Hi Yiyi,
Thanks for the question. Broadly speaking the (mathematical) model has two tasks regarding the scale factor. The first is to find a global scale factor that makes all the curves bigger or smaller. If we did absolute normalization of data without errors, this scale factor would always be 1, but it rarely happens so we let the model vary that. If you have a two-phase structural model the mathematical model's other job is to find a relative scale factor for the two phases. We sometimes call this a mixing fraction. If our two components are A and B we might write something like G_tot = f*G_A + (1-f)*G_B.

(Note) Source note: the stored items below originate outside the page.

-- pv_equiv track=rewrite | github.com/goncalog01/advent-of-code | 2022/18/part2.py | slice_to_str
-- ===== SOURCE A (Python) =====
-- def slice_to_str(cubes, range_x, range_y, z):
--     slice = []
--     for y in range(range_y[0], range_y[1] + 1):
--         s = ""
--         for x in range(range_x[0], range_x[1] + 1):
--             if [x, y, z] in cubes:
--                 s += "#"
--             else:
--                 s += "."
--         slice.append(s)
--     return slice
-- ===== SOURCE B (Python) =====
-- def slice_to_str(cubes, range_x, range_y, z):
--     x0, x1 = range_x[0], range_x[1]
--     y0, y1 = range_y[0], range_y[1]
--     h = max(y1 + 1 - y0, 0)
--     w = max(x1 + 1 - x0, 0)
--     rows = [["."] * w for _ in range(h)]
--     for c in cubes:
--         if len(c) == 3 and c[2] == z and x0 <= c[0] <= x1 and y0 <= c[1] <= y1:
--             rows[c[1] - y0][c[0] - x0] = "#"
--     return ["".join(row) for row in rows]
-- ===== Notes on version B (the rewrite author's own statement) =====
-- stated objective: alternative
-- what changed: B preallocates the h x w grid of '.' rows and scatters each in-window cube of the slice into it in one pass over cubes, instead of A's per-cell scan that tests list membership of [x,y,z] in cubes for every grid cell.
-- outside the precondition, e.g. on slice_to_str([], [5], [1, 0], 0): A returns [], B raises IndexError
import Mathlib
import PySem

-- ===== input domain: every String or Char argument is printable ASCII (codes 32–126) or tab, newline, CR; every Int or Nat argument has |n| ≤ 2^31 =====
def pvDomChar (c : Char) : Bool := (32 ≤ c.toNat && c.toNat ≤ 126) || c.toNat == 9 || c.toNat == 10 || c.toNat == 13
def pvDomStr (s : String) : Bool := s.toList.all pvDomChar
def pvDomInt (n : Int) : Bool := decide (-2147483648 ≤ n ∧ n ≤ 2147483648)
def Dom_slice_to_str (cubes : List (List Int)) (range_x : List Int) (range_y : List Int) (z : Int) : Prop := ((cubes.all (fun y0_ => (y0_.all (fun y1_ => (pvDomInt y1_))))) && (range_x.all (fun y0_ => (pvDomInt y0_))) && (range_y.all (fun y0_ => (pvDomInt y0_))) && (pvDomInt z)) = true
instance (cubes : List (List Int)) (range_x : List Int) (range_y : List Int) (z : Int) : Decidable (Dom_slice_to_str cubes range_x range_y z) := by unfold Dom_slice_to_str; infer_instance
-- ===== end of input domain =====

-- B scatters each in-window cube of the z-slice into a preallocated '.'-grid in one pass
-- over cubes, instead of A's per-cell membership scan of the whole cube list.

-- ===== PORT A =====
-- literal transliteration of A: for y in range(ry[0], ry[1]+1): build s over x in range(rx[0], rx[1]+1)
def slice_to_str (cubes : List (List Int)) (range_x : List Int) (range_y : List Int) (z : Int) : List String :=
  (PySem.List.pyRange (PySem.List.pyGetD range_y 0 0) (PySem.List.pyGetD range_y 1 0 + 1) 1).foldl
    (fun slice y =>
      slice ++ [(PySem.List.pyRange (PySem.List.pyGetD range_x 0 0) (PySem.List.pyGetD range_x 1 0 + 1) 1).foldl
        (fun s x => if [x, y, z] ∈ cubes then s ++ "#" else s ++ ".") ""])
    []

-- ===== PORT B =====
-- the body of Source B's `for c in cubes` loop: mark the cube's cell if it lies in the slice window
def pvBUpdate (z x0 x1 y0 y1 : Int) (g : List (List Char)) (c : List Int) : List (List Char) :=
  match c with
  | [cx, cy, cz] =>
    if cz = z ∧ x0 ≤ cx ∧ cx ≤ x1 ∧ y0 ≤ cy ∧ cy ≤ y1 then
      g.modify (cy - y0).toNat (fun r => r.set (cx - x0).toNat '#')
    else g
  | _ => g

def slice_to_str_alt (cubes : List (List Int)) (range_x : List Int) (range_y : List Int) (z : Int) : List String :=
  let x0 := PySem.List.pyGetD range_x 0 0
  let x1 := PySem.List.pyGetD range_x 1 0
  let y0 := PySem.List.pyGetD range_y 0 0
  let y1 := PySem.List.pyGetD range_y 1 0
  let h := (y1 + 1 - y0).toNat   -- max(y1 + 1 - y0, 0)
  let w := (x1 + 1 - x0).toNat   -- max(x1 + 1 - x0, 0)
  let rows := (List.range h).map (fun _ => List.replicate w '.')   -- [["."] * w for _ in range(h)]
  let rows := cubes.foldl (pvBUpdate z x0 x1 y0 y1) rows
  rows.map (fun r => String.ofList r)

-- ===== PRECONDITION & SPEC =====
-- Pre_ requires both range lists to have at least two elements: with fewer, A raises IndexError —
-- except the corner of a short range_x together with an empty y-range, where A returns [] without
-- ever reading range_x while B (which reads both ranges upfront) raises; that corner is excluded.
def Pre_slice_to_str (cubes : List (List Int)) (range_x : List Int) (range_y : List Int) (z : Int) : Prop :=
  2 ≤ range_x.length ∧ 2 ≤ range_y.length
instance (cubes : List (List Int)) (range_x : List Int) (range_y : List Int) (z : Int) : Decidable (Pre_slice_to_str cubes range_x range_y z) := by unfold Pre_slice_to_str; infer_instance

def pvWitness_slice_to_str : List (List Int) × List Int × List Int × Int :=
  ([[0, 0, 0], [1, 1, 0]], [0, 1], [0, 1], 0)

def Spec_slice_to_str (cubes : List (List Int)) (range_x : List Int) (range_y : List Int) (z : Int) (out : List String) : Prop := out = slice_to_str_alt cubes range_x range_y z
instance (cubes : List (List Int)) (range_x : List Int) (range_y : List Int) (z : Int) (out : List String) : Decidable (Spec_slice_to_str cubes range_x range_y z out) := by unfold Spec_slice_to_str; infer_instance

-- ===== CLAIM (what is proved, stated in full; the proofs are below) =====
def Claim_equal_slice_to_str : Prop := ∀ (cubes : List (List Int)) (range_x : List Int) (range_y : List Int) (z : Int), Dom_slice_to_str cubes range_x range_y z → Pre_slice_to_str cubes range_x range_y z → Spec_slice_to_str cubes range_x range_y z (slice_to_str cubes range_x range_y z)

-- ===== LEMMAS AND PROOFS =====

lemma pvBUpdate_length (z x0 x1 y0 y1 : Int) (g : List (List Char)) (c : List Int) :
    (pvBUpdate z x0 x1 y0 y1 g c).length = g.length := by
  match c with
  | [] => rfl
  | [_] => rfl
  | [_, _] => rfl
  | [cx, cy, cz] => simp only [pvBUpdate]; split <;> simp
  | _ :: _ :: _ :: _ :: _ => rfl

lemma pvBUpdate_rowlen (z x0 x1 y0 y1 : Int) (g : List (List Char)) (c : List Int) (n : Nat)
    (hr : ∀ r ∈ g, r.length = n) : ∀ r ∈ pvBUpdate z x0 x1 y0 y1 g c, r.length = n := by
  match c with
  | [] => exact hr
  | [_] => exact hr
  | [_, _] => exact hr
  | [cx, cy, cz] =>
    simp only [pvBUpdate]
    split
    · intro r hrm
      rw [List.mem_iff_getElem?] at hrm
      obtain ⟨k, hk⟩ := hrm
      rw [List.getElem?_modify] at hk
      cases hg : g[k]? with
      | none => simp [hg] at hk
      | some r0 =>
        have hr0 : r0.length = n := hr r0 (List.mem_of_getElem? hg)
        rw [hg] at hk
        have hk' : (if (cy - y0).toNat = k then r0.set (cx - x0).toNat '#' else r0) = r := by
          simpa using hk
        subst hk'
        split <;> simp [hr0]
    · exact hr
  | _ :: _ :: _ :: _ :: _ => exact hr

lemma pvBUpdate_cell (z x0 x1 y0 y1 : Int) (g : List (List Char)) (c : List Int) (i j : Nat)
    (hg : g.length = (y1 + 1 - y0).toNat) (hr : ∀ r ∈ g, r.length = (x1 + 1 - x0).toNat)
    (hi : i < g.length) (hj : j < (x1 + 1 - x0).toNat) :
    (pvBUpdate z x0 x1 y0 y1 g c)[i]?.bind (fun r => r[j]?) =
      if c = [x0 + (j : Int), y0 + (i : Int), z] then some '#'
      else g[i]?.bind (fun r => r[j]?) := by
  have hi' : i < (y1 + 1 - y0).toNat := hg ▸ hi
  have hy : y0 + (i : Int) ≤ y1 := by omega
  have hx : x0 + (j : Int) ≤ x1 := by omega
  match c with
  | [] => simp [pvBUpdate]
  | [_] => simp [pvBUpdate]
  | [_, _] => simp [pvBUpdate]
  | _ :: _ :: _ :: _ :: _ => simp [pvBUpdate]
  | [cx, cy, cz] =>
    simp only [pvBUpdate]
    by_cases hcond : cz = z ∧ x0 ≤ cx ∧ cx ≤ x1 ∧ y0 ≤ cy ∧ cy ≤ y1
    · rw [if_pos hcond]
      obtain ⟨h1, h2, h3, h4, h5⟩ := hcond
      rw [List.getElem?_modify, List.getElem?_eq_getElem hi]
      have hrl : g[i].length = (x1 + 1 - x0).toNat := hr _ (List.getElem_mem hi)
      by_cases hcy : (cy - y0).toNat = i
      · have hcy' : cy = y0 + (i : Int) := by omega
        by_cases hcx : (cx - x0).toNat = j
        · have hcx' : cx = x0 + (j : Int) := by omega
          simp [hcy, hcx, hcy', hcx', h1, List.getElem?_set, hrl, hj]
        · have hcx' : cx ≠ x0 + (j : Int) := by omega
          simp [hcy, hcy', hcx', List.getElem?_set, hcx, List.getElem?_eq_getElem hi]
      · have hcy' : cy ≠ y0 + (i : Int) := by omega
        simp [hcy, hcy', List.getElem?_eq_getElem hi]
    · rw [if_neg hcond]
      have hne : ¬ ([cx, cy, cz] = [x0 + (j : Int), y0 + (i : Int), z]) := by
        intro he
        simp only [List.cons.injEq, and_true] at he
        obtain ⟨e1, e2, e3⟩ := he
        exact hcond ⟨e3, by omega, by omega, by omega, by omega⟩
      rw [if_neg hne]

lemma pvFold_length (z x0 x1 y0 y1 : Int) (cubes : List (List Int)) :
    ∀ (g : List (List Char)), (cubes.foldl (pvBUpdate z x0 x1 y0 y1) g).length = g.length := by
  induction cubes with
  | nil => intro g; rfl
  | cons c cs ih =>
    intro g
    rw [List.foldl_cons, ih, pvBUpdate_length]

lemma pvFold_rowlen (z x0 x1 y0 y1 : Int) (cubes : List (List Int)) (n : Nat) :
    ∀ (g : List (List Char)), (∀ r ∈ g, r.length = n) →
      ∀ r ∈ cubes.foldl (pvBUpdate z x0 x1 y0 y1) g, r.length = n := by
  induction cubes with
  | nil => intro g hg; exact hg
  | cons c cs ih =>
    intro g hg
    rw [List.foldl_cons]
    exact ih _ (pvBUpdate_rowlen z x0 x1 y0 y1 g c n hg)

lemma pvFold_cell (z x0 x1 y0 y1 : Int) (cubes : List (List Int)) (i j : Nat) :
    ∀ (g : List (List Char)), g.length = (y1 + 1 - y0).toNat →
      (∀ r ∈ g, r.length = (x1 + 1 - x0).toNat) →
      i < g.length → j < (x1 + 1 - x0).toNat →
      (cubes.foldl (pvBUpdate z x0 x1 y0 y1) g)[i]?.bind (fun r => r[j]?) =
        if [x0 + (j : Int), y0 + (i : Int), z] ∈ cubes then some '#'
        else g[i]?.bind (fun r => r[j]?) := by
  induction cubes with
  | nil => intro g _ _ _ _; simp
  | cons c cs ih =>
    intro g hg hr hi hj
    rw [List.foldl_cons]
    have hlen : (pvBUpdate z x0 x1 y0 y1 g c).length = g.length := pvBUpdate_length ..
    rw [ih _ (by rw [hlen, hg]) (pvBUpdate_rowlen z x0 x1 y0 y1 g c _ hr) (by rw [hlen]; exact hi) hj]
    rw [pvBUpdate_cell z x0 x1 y0 y1 g c i j hg hr hi hj]
    by_cases hc : [x0 + (j : Int), y0 + (i : Int), z] = c
    · simp [← hc]
    · by_cases hm : [x0 + (j : Int), y0 + (i : Int), z] ∈ cs <;>
        simp [List.mem_cons, hc, hm, Ne.symm hc]

-- B's result in closed form
lemma pvAlt_eq (cubes : List (List Int)) (range_x range_y : List Int) (z : Int) :
    slice_to_str_alt cubes range_x range_y z =
      (List.range (PySem.List.pyGetD range_y 1 0 + 1 - PySem.List.pyGetD range_y 0 0).toNat).map
        (fun (i : Nat) => String.ofList ((List.range (PySem.List.pyGetD range_x 1 0 + 1 - PySem.List.pyGetD range_x 0 0).toNat).map
          (fun (j : Nat) => if [PySem.List.pyGetD range_x 0 0 + (j : Int), PySem.List.pyGetD range_y 0 0 + (i : Int), z] ∈ cubes then '#' else '.'))) := by
  set x0 := PySem.List.pyGetD range_x 0 0 with hx0
  set x1 := PySem.List.pyGetD range_x 1 0 with hx1
  set y0 := PySem.List.pyGetD range_y 0 0 with hy0
  set y1 := PySem.List.pyGetD range_y 1 0 with hy1
  set H := (y1 + 1 - y0).toNat with hH
  set W := (x1 + 1 - x0).toNat with hW
  show (cubes.foldl (pvBUpdate z x0 x1 y0 y1) ((List.range H).map (fun _ => List.replicate W '.'))).map
      (fun r => String.ofList r) = _
  rw [List.map_const', List.length_range]
  set Gf := cubes.foldl (pvBUpdate z x0 x1 y0 y1) (List.replicate H (List.replicate W '.')) with hGf
  have hlen : Gf.length = H := by
    rw [hGf, pvFold_length]; simp
  have hrow : ∀ r ∈ Gf, r.length = W := by
    rw [hGf]
    exact pvFold_rowlen z x0 x1 y0 y1 cubes W _ (by intro r hr; rw [List.eq_of_mem_replicate hr]; simp)
  apply List.ext_getElem?
  intro i
  rw [List.getElem?_map, List.getElem?_map]
  by_cases hi : i < H
  · rw [List.getElem?_eq_getElem (by rw [hlen]; exact hi), List.getElem?_range hi]
    simp only [Option.map_some, Option.some.injEq]
    congr 1
    have hriw : Gf[i].length = W := hrow _ (List.getElem_mem _)
    apply List.ext_getElem?
    intro j
    by_cases hj : j < W
    · have hc := pvFold_cell z x0 x1 y0 y1 cubes i j (List.replicate H (List.replicate W '.'))
        (by rw [List.length_replicate]) (by intro r hr; rw [List.eq_of_mem_replicate hr, List.length_replicate])
        (by simpa using hi) hj
      rw [← hGf, List.getElem?_eq_getElem (by rw [hlen]; exact hi)] at hc
      simp only [Option.bind_some] at hc
      rw [hc, List.getElem?_map, List.getElem?_range hj]
      simp only [Option.map_some]
      split
      · rfl
      · simp [List.getElem?_replicate, hi, hj]
    · rw [List.getElem?_eq_none (by rw [hriw]; omega),
          List.getElem?_eq_none (by simp only [List.length_map, List.length_range]; omega)]
  · rw [List.getElem?_eq_none (by rw [hlen]; omega),
        List.getElem?_eq_none (by simp only [List.length_range]; omega)]
    rfl

-- A's inner loop: string concatenation over a list is ofList of the mapped list
lemma pvStrFold (P : Int → Prop) [DecidablePred P] :
    ∀ (xs : List Int) (s : String),
      xs.foldl (fun s x => if P x then s ++ "#" else s ++ ".") s =
        s ++ String.ofList (xs.map (fun x => if P x then '#' else '.')) := by
  intro xs
  induction xs with
  | nil => intro s; apply String.ext; simp
  | cons x xs ih =>
    intro s
    rw [List.foldl_cons, ih, List.map_cons]
    by_cases hp : P x <;>
      · simp only [hp, if_pos, if_neg, ite_true, ite_false]
        apply String.ext
        simp

-- A's result in the same closed form
lemma pvA_eq (cubes : List (List Int)) (range_x range_y : List Int) (z : Int) :
    slice_to_str cubes range_x range_y z =
      (List.range (PySem.List.pyGetD range_y 1 0 + 1 - PySem.List.pyGetD range_y 0 0).toNat).map
        (fun (i : Nat) => String.ofList ((List.range (PySem.List.pyGetD range_x 1 0 + 1 - PySem.List.pyGetD range_x 0 0).toNat).map
          (fun (j : Nat) => if [PySem.List.pyGetD range_x 0 0 + (j : Int), PySem.List.pyGetD range_y 0 0 + (i : Int), z] ∈ cubes then '#' else '.'))) := by
  set x0 := PySem.List.pyGetD range_x 0 0 with hx0
  set x1 := PySem.List.pyGetD range_x 1 0 with hx1
  set y0 := PySem.List.pyGetD range_y 0 0 with hy0
  set y1 := PySem.List.pyGetD range_y 1 0 with hy1
  show (PySem.List.pyRange y0 (y1 + 1) 1).foldl _ [] = _
  rw [PySem.List.pyRange_one y0 (y1 + 1)]
  rw [PySem.List.foldl_append_singleton_eq_map
    (fun y => (PySem.List.pyRange x0 (x1 + 1) 1).foldl
      (fun s x => if [x, y, z] ∈ cubes then s ++ "#" else s ++ ".") "")]
  rw [List.nil_append, List.map_map]
  apply List.map_congr_left
  intro i hi
  simp only [Function.comp_apply]
  rw [pvStrFold (fun x => [x, y0 + (i : Int), z] ∈ cubes) (PySem.List.pyRange x0 (x1 + 1) 1) ""]
  rw [PySem.List.pyRange_one x0 (x1 + 1), List.map_map]
  apply String.ext
  simp

-- ===== VERDICT (by name: the statement is the Claim_ definition above) =====
theorem slice_to_str_spec : Claim_equal_slice_to_str := by
  intro cubes range_x range_y z _ _
  unfold Spec_slice_to_str
  rw [pvA_eq, pvAlt_eq]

Now, there is more than one way to set things up in PDFgui. They are mathematically equivalent so it doesn't matter how you do it. However, if you want to follow the logic above, the way that will give the most intuitive results would be to set a global scale factor (which is an attribute of the data, so select the dataset and make a variable @27 or whatever in the scale-factor field there) and then for the scale factors in each of the structural phases give one phase, say A, its own variable (say @50) and the other phase, B, give it (1-@50) in the scale factor position. Your @50 variable will then give you the "proportion" of thing A directly.
Be careful with "proportion", it is strictly the proportion of the signal, which is some kind of weird scattering power weighted thing. If you look in the results section of PDFgui, I think it actually gives the atomic and mass and per unit cell percents of each phase that it extracts from this number.